The second attribute is the styles of interpretation—holistic view and analytic view, which correspond to two basic thinking styles of human cognition [Nisbett et al.2001]; see Figure 4. Holistic cognition emphasizes attending to the entire information input, while analytic cognition focuses on grouping the input into different sub-parts. From a holistic perspective, all the numbers in a panel are involved in the same calculation process together as a whole. From an analytic perspective, the numbers are grouped as several parts, and each part undergoes an individual calculation process. If the interpretation style is analytic, the numbers in a panel can be divided into 2, 3, or 4 parts. The form of grouping is designed on the basis of human perceptual organization laws, especially the law of similarity and the law of proximity [Wertheimer1923]: numbers at neighboring or symmetrical positions tend to be organized as a group.
Sampling Math Objects
Once the layout and the interpretation style are determined, the final step is to sample operators and constants to automatically generate a test.
The space of possible operators given the current problem type, component, and attribute is constrained by the problem context. For holistic problems, this space is subject to the number of available integer positions in each panel. For analytic problems, the space is subject to the number of available integer positions in each group. Parentheses are further randomly inserted to change the operator precedence; this modification dramatically increases the problem space.
The values of integer constants also need to be adjusted to maintain a consistent difficulty among the generated tests. If the center position of the layout has the space to display numbers, we show the integer constant at the center of each panel as a hint for problem-solving. In other situations where the center position is occupied by lines or other shapes, the algorithm needs to reason about what the constant is and how to calculate such a constant. To make a trade-off of difficulty, the values of constants differ in each panel in the former situation, whereas the underlying constants remain the same among different panels in the latter situation.
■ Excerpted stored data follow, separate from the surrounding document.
-- pv_equiv track=rewrite | github.com/Shin-jongwhan/AI_private | nesting_loop_calulator.py | nested_add
-- ===== SOURCE A (Python) =====
-- def nested_add(lsNesting):
--     """
--     모든 조합에 대해 (x1 + x2 + ... + xk)를 합산.
--     공식: sum_m [ (sum(L_m)) * (∏_{r≠m} |L_r|) ]
--
--     시간 복잡도:
--       - 나이브: O(∏ n_m)
--       - 본 함수: O(∑ n_m + k)
--         * 각 리스트 합(sum)을 구하는 데 O(∑ n_m)
--         * 전체 길이 곱과 각 항의 '다른 리스트 길이들의 곱' 계산은 O(k)
--     """
--     lsLens = [len(lsList) for lsList in lsNesting]                 # 각 리스트 길이
--     if any(nLen == 0 for nLen in lsLens):                          # 빈 리스트가 있으면 조합 수 0
--         return 0
--
--     nProd_all = 1
--     for nLen in lsLens:
--         nProd_all *= nLen                                          # 전체 길이 곱 (조합 수)
--
--     nTotal = 0
--     for nIdx, lsList in enumerate(lsNesting):
--         nSum_current = sum(lsList)                                 # 해당 리스트의 합  → O(|L_m|)
--         nMult_others = nProd_all // lsLens[nIdx]                   # 다른 리스트 길이들의 곱 → O(1)
--         nTotal += nSum_current * nMult_others
--     return nTotal
-- ===== SOURCE B (Python) =====
-- def nested_add(lsNesting):
--     # Brute force: recursively enumerate the sum of every combination in the
--     # cross product, then add them all up.
--     def combo_sums(rest):
--         if not rest:
--             return [0]
--         tails = combo_sums(rest[1:])
--         return [x + s for x in rest[0] for s in tails]
--
--     total = 0
--     for s in combo_sums(lsNesting):
--         total += s
--     return total
-- ===== Notes on version B (the rewrite author's own statement) =====
-- stated objective: alternative
-- what changed: Replaced A's closed-form (per-list sums times products of the other lists' lengths) by direct brute-force enumeration: recursively build the sum of every combination of the cross product and add them up.
import Mathlib
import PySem

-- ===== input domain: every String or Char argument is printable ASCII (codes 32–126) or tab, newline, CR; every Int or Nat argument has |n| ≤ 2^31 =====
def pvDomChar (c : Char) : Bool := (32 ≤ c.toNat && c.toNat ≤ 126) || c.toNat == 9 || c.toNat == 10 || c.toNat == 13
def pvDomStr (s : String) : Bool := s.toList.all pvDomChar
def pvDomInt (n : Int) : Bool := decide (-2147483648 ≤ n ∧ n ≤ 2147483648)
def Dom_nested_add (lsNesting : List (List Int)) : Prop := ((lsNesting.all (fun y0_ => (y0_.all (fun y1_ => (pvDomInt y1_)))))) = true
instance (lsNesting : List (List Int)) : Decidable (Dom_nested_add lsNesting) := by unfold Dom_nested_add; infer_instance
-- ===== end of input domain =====

-- B replaces A's closed form by direct brute-force enumeration of every
-- combination's sum (alternative decomposition; exponential, not faster).

-- ===== PORT A =====
def nested_add (lsNesting : List (List Int)) : Int :=
  let lsLens : List Int := lsNesting.map (fun lsList => (lsList.length : Int))
  if lsLens.any (fun nLen => nLen == 0) then 0
  else
    let nProd_all : Int := lsLens.foldl (fun a b => a * b) 1
    (PySem.List.enumerate lsNesting 0).foldl
      (fun nTotal p =>
        nTotal + (p.2.foldl (fun a b => a + b) 0) *
          PySem.Int.floordiv nProd_all (PySem.List.pyGetD lsLens p.1 0)) 0

-- ===== PORT B =====
-- combo_sums in Source B: list of the element-sum of every cross-product combination
def comboSums (rest : List (List Int)) : List Int :=
  match rest with
  | [] => [0]
  | l :: rs => l.flatMap (fun x => (comboSums rs).map (fun s => x + s))

def nested_add_alt (lsNesting : List (List Int)) : Int :=
  (comboSums lsNesting).foldl (fun t s => t + s) 0

-- ===== PRECONDITION & SPEC =====
def Spec_nested_add (lsNesting : List (List Int)) (out : Int) : Prop := out = nested_add_alt lsNesting
instance (lsNesting : List (List Int)) (out : Int) : Decidable (Spec_nested_add lsNesting out) := by unfold Spec_nested_add; infer_instance

-- ===== CLAIM (what is proved, stated in full; the proofs are below) =====
def Claim_equal_nested_add : Prop := ∀ (lsNesting : List (List Int)), Dom_nested_add lsNesting → Spec_nested_add lsNesting (nested_add lsNesting)

-- ===== LEMMAS AND PROOFS =====

lemma foldl_add_init (l : List Int) (a : Int) :
    l.foldl (fun x y => x + y) a = a + l.sum := by
  induction l generalizing a with
  | nil => simp
  | cons x xs ih => simp [List.foldl_cons, ih, List.sum_cons]; ring

lemma foldl_mul_init (l : List Int) (a : Int) :
    l.foldl (fun x y => x * y) a = a * l.prod := by
  induction l generalizing a with
  | nil => simp
  | cons x xs ih => simp [List.foldl_cons, ih, List.prod_cons]; ring

lemma foldl_add_map {α : Type} (g : α → Int) (xs : List α) (a : Int) :
    xs.foldl (fun t p => t + g p) a = a + (xs.map g).sum := by
  induction xs generalizing a with
  | nil => simp
  | cons x xs ih => simp [List.foldl_cons, ih]; ring

lemma length_comboSums (ls : List (List Int)) :
    (comboSums ls).length = (ls.map List.length).prod := by
  induction ls with
  | nil => simp [comboSums]
  | cons l rs ih =>
      simp [comboSums, List.length_flatMap, ih, List.map_const', List.sum_replicate, smul_eq_mul]

lemma sum_comboSums_cons (l : List Int) (ls : List (List Int)) :
    (comboSums (l :: ls)).sum
      = ((comboSums ls).length : Int) * l.sum + (l.length : Int) * (comboSums ls).sum := by
  have h : ∀ x : Int, ((comboSums ls).map (fun s => x + s)).sum
      = ((comboSums ls).length : Int) * x + (comboSums ls).sum := by
    intro x
    induction comboSums ls with
    | nil => simp
    | cons c cs ih =>
        simp [List.map_cons, List.sum_cons, ih]
        ring
  show (List.flatMap _ l).sum = _
  induction l with
  | nil => simp
  | cons x xs ih =>
      simp only [List.flatMap_cons, List.sum_append, ih, h, List.sum_cons,
        List.length_cons]
      push_cast; ring

lemma comboSums_nil_of_mem (ls : List (List Int)) (h : [] ∈ ls) :
    comboSums ls = [] := by
  induction ls with
  | nil => simp at h
  | cons l rs ih =>
      rcases List.mem_cons.mp h with h | h
      · subst h; simp [comboSums]
      · simp [comboSums, ih h]

lemma sum_terms (ls : List (List Int)) (h : ∀ l ∈ ls, l ≠ ([] : List Int))
    (M : Int) (hM : 0 < M) :
    (ls.map (fun l => l.sum *
        PySem.Int.floordiv (M * (ls.map (fun l => (l.length : Int))).prod) (l.length : Int))).sum
      = M * (comboSums ls).sum := by
  induction ls generalizing M with
  | nil => simp [comboSums]
  | cons l rs ih =>
      have hl : (0 : Int) < (l.length : Int) := by
        have := h l (List.mem_cons_self)
        have : l.length ≠ 0 := by simpa [List.length_eq_zero_iff] using this
        exact_mod_cast Nat.pos_of_ne_zero this
      have hrs : ∀ l' ∈ rs, l' ≠ ([] : List Int) := fun l' hl' => h l' (List.mem_cons_of_mem _ hl')
      have hprod : (0 : Int) < (rs.map (fun l => (l.length : Int))).prod := by
        apply List.prod_pos
        intro x hx
        rcases List.mem_map.mp hx with ⟨l', hl', rfl⟩
        have : l'.length ≠ 0 := by
          simpa [List.length_eq_zero_iff] using hrs l' hl'
        exact_mod_cast Nat.pos_of_ne_zero this
      have hlen : ((comboSums rs).length : Int) = (rs.map (fun l => (l.length : Int))).prod := by
        rw [length_comboSums]
        push_cast [List.map_map]
        rfl
      -- head term: exact division
      have hdiv : ∀ a : Int, (0 : Int) < a →
          PySem.Int.floordiv (a * (l.length : Int)) (l.length : Int) = a := by
        intro a ha
        rw [PySem.Int.floordiv_eq_ediv_of_pos hl]
        exact Int.mul_ediv_cancel a (ne_of_gt hl)
      have hMl : 0 < M * (l.length : Int) := mul_pos hM hl
      have key := ih hrs (M * (l.length : Int)) hMl
      simp only [List.map_cons, List.sum_cons, List.prod_cons]
      have e1 : M * ((l.length : Int) * (rs.map (fun l => (l.length : Int))).prod)
          = (M * (rs.map (fun l => (l.length : Int))).prod) * (l.length : Int) := by ring
      rw [e1, hdiv _ (mul_pos hM hprod)]
      have e2 : (rs.map (fun l' => l'.sum *
          PySem.Int.floordiv (M * (rs.map (fun l => (l.length : Int))).prod * (l.length : Int)) (l'.length : Int))).sum
          = (M * (l.length : Int)) * (comboSums rs).sum := by
        rw [← key]
        congr 1
        apply List.map_congr_left
        intro l' _
        congr 2
        ring
      rw [e2, sum_comboSums_cons, hlen]
      ring

lemma map_enum_getD (f : List Int → Int → Int) :
    ∀ (ls pre : List (List Int)),
      (PySem.List.enumerate ls (pre.length : Int)).map
        (fun p => f p.2 (PySem.List.pyGetD ((pre ++ ls).map (fun l => (l.length : Int))) p.1 0))
      = ls.map (fun l => f l (l.length : Int)) := by
  intro ls
  induction ls with
  | nil => intro pre; simp [PySem.List.enumerate_nil]
  | cons l rs ih =>
      intro pre
      rw [PySem.List.enumerate_cons, List.map_cons]
      have hhead : PySem.List.pyGetD ((pre ++ l :: rs).map (fun l => (l.length : Int))) (pre.length : Int) 0
          = (l.length : Int) := by
        rw [PySem.List.pyGetD_natCast]
        rw [List.map_append]
        rw [List.getD_eq_getElem?_getD, List.getElem?_append_right (by simp)]
        simp
      have hrest := ih (pre ++ [l])
      have hlen : ((pre ++ [l]).length : Int) = (pre.length : Int) + 1 := by
        simp
      rw [hlen] at hrest
      have happ : (pre ++ [l]) ++ rs = pre ++ l :: rs := by simp
      rw [happ] at hrest
      rw [hhead, hrest, List.map_cons]

-- ===== VERDICT (by name: the statement is the Claim_ definition above) =====
theorem nested_add_spec : Claim_equal_nested_add := by
  intro ls _
  show nested_add ls = nested_add_alt ls
  unfold nested_add nested_add_alt
  simp only []
  by_cases hany : (ls.map (fun lsList => (lsList.length : Int))).any (fun nLen => nLen == 0) = true
  · -- some inner list is empty: both sides are 0
    rw [if_pos hany]
    rcases List.any_eq_true.mp hany with ⟨n, hn, hzero⟩
    rcases List.mem_map.mp hn with ⟨l, hl, rfl⟩
    have : l = [] := by
      have : (l.length : Int) = 0 := by simpa using hzero
      have : l.length = 0 := by exact_mod_cast this
      simpa [List.length_eq_zero_iff] using this
    subst this
    rw [comboSums_nil_of_mem ls hl]
    simp
  · rw [if_neg hany]
    have hne : ∀ l ∈ ls, l ≠ ([] : List Int) := by
      intro l hl hnil
      subst hnil
      exact hany (List.any_eq_true.mpr ⟨0, List.mem_map.mpr ⟨[], hl, by simp⟩, by simp⟩)
    -- rewrite A's foldl as a sum over a map
    rw [foldl_add_map (fun p : Int × List Int =>
      (p.2.foldl (fun a b => a + b) 0) *
        PySem.Int.floordiv ((ls.map (fun lsList => (lsList.length : Int))).foldl (fun a b => a * b) 1)
          (PySem.List.pyGetD (ls.map (fun lsList => (lsList.length : Int))) p.1 0))]
    rw [zero_add]
    have henum := map_enum_getD (fun l n =>
      (l.foldl (fun a b => a + b) 0) *
        PySem.Int.floordiv ((ls.map (fun lsList => (lsList.length : Int))).foldl (fun a b => a * b) 1) n)
      ls []
    simp only [List.nil_append, List.length_nil, Nat.cast_zero] at henum
    rw [henum]
    have hsum : ∀ l : List Int, l.foldl (fun a b => a + b) 0 = l.sum := by
      intro l; rw [foldl_add_init]; ring
    have hprod : (ls.map (fun lsList => (lsList.length : Int))).foldl (fun a b => a * b) 1
        = 1 * (ls.map (fun lsList => (lsList.length : Int))).prod := foldl_mul_init _ 1
    simp only [hsum, hprod]
    rw [sum_terms ls hne 1 one_pos]
    ring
Instantiation by Calculation Tree
The sampled operators and constant slots are fed into an in-order binary tree to sample numbers for instantiation; see Figure 5 for a detailed example of the generation process. We call this binary tree a “calculation tree”; the nodes in it have two properties—numeric value and operator. The value of root node is assigned as the already sampled integer constant, while the values of other nodes need to be sampled. The sampling process follows two constraints: (i) the operation between the left-child value and the right-child value under the parent operator will yield the parent value, and (ii) the value is an integer from 1 to 99. The sampling process terminates when all the leaf nodes have qualified values. If a sampling process cannot generate a problem that satisfies all the constraints, it will be terminated and the entire process will be restarted.
3 Experiment Settings
We benchmark the proposed MNS dataset using both predominant neural network models and classic search-based algorithms. Additionally, human performance on the dataset has also been collected.
3.1 Neural Network Models
and examine their competence on the dataset. Specifically, we compare 4 different baselines: (i) a front-end CNN as feature extractor (CNN), (ii) a popular sequential learning model with a CNN backbone combined with an MLP head (LSTM), (iii) an image classifier based on ResNet[He et al.2016], and (iv) a relational network (RN) [Santoro et al.2017]. We treat the problem as a classification problem and train all models using the cross-entropy loss. All models are optimized using ADAM [Kingma and Ba2014]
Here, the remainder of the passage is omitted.